These days, some cancer drugs average an annual cost of $100,000 a year, affecting treatment decisions made by oncologists, and altering the very culture of the field itself, as reported by the Wall Street Journal this week. Suddenly, financial issues are causing a potential rift in the patient-physician relationship, forcing docs to reevaluate their treatment options.

Unlike most primary care physicians, who write patients prescriptions that they can fill at a pharmacy, oncologists have to purchase most drugs upfront because they're delivered intravenously in the office. This puts them in a precarious financial position until patients or insurance companies ultimately foot the bill.

According to a May 2008 Reuters article, “sales of cancer drugs will grow at nearly double the rate of the global pharmaceutical market and could reach $80 billion by 2012,” as stated by prescription tracking company, IMS Health. “Expensive new treatments, an increasing number of patients on chemotherapy in major markets, and evidence that more people in emerging markets are gaining access to modern targeted therapies will contribute to sales of cancer drugs growing at a compound rate of 12 to 15 percent.”
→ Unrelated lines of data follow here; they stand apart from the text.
lemma pvR_single (values : List Int) (mask sel b i : Int) :
    pvR values mask [(sel, i)] = pvL values mask sel b i := by
  rw [pvR_eq_chain values mask b (pvStackW values.length [(sel, i)]) [(sel, i)] rfl]
  rw [pvChain]
  by_cases hz : pvL values mask sel b i = 0
  · simp [hz, pvChain]
  · simp [hz]

lemma find_eq_pvL_none (values : List Int) (mask select bits next : Int) :
    find values mask select bits next none = pvL values mask select bits next := by
  rw [find]
  have hsplit : 2 * (((values.length : Int) + 1 - next).toNat) + 2
      = (2 * (((values.length : Int) + 1 - next).toNat) + 1) + 1 := by omega
  rw [hsplit, findGo_none]
  exact loopGo_eq_pvL values mask _ select bits next (by simp only [pvNeedL]; omega)

lemma find_eq_pvL_some (values : List Int) (mask select bits next a : Int)
    (hm : ¬ PySem.Int.band (select + a) mask = 0) :
    find values mask select bits next (some a) =
      pvL values mask (select + a)
        (PySem.Int.bor bits a - PySem.Int.band bits a) next := by
  rw [find]
  have hsplit : 2 * (((values.length : Int) + 1 - next).toNat) + 2
      = (2 * (((values.length : Int) + 1 - next).toNat) + 1) + 1 := by omega
  rw [hsplit, findGo_some, if_neg hm]
  exact loopGo_eq_pvL values mask _ _ _ next (by simp only [pvNeedL]; omega)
Perhaps exacerbating the problem is a new generation of drugs that, for the first time, provide oncologists with some options for fatally ill patients. Yet, the obvious downside is the accumulating debt incurred by patients unable to afford the medicine needed to combat their illnesses. Oncologists are now forced to weigh the problem of cost hikes against drug efficacy in what is fast becoming a dismal economy.

On the flip side, according to the WSJ article, drug companies claim they must charge premium prices to recoup the average “$1 billion they say it costs on average to bring a cancer drug to market. They also say they provide millions of dollars of free and discounted drugs and co-payment assistance to the poor and underinsured.”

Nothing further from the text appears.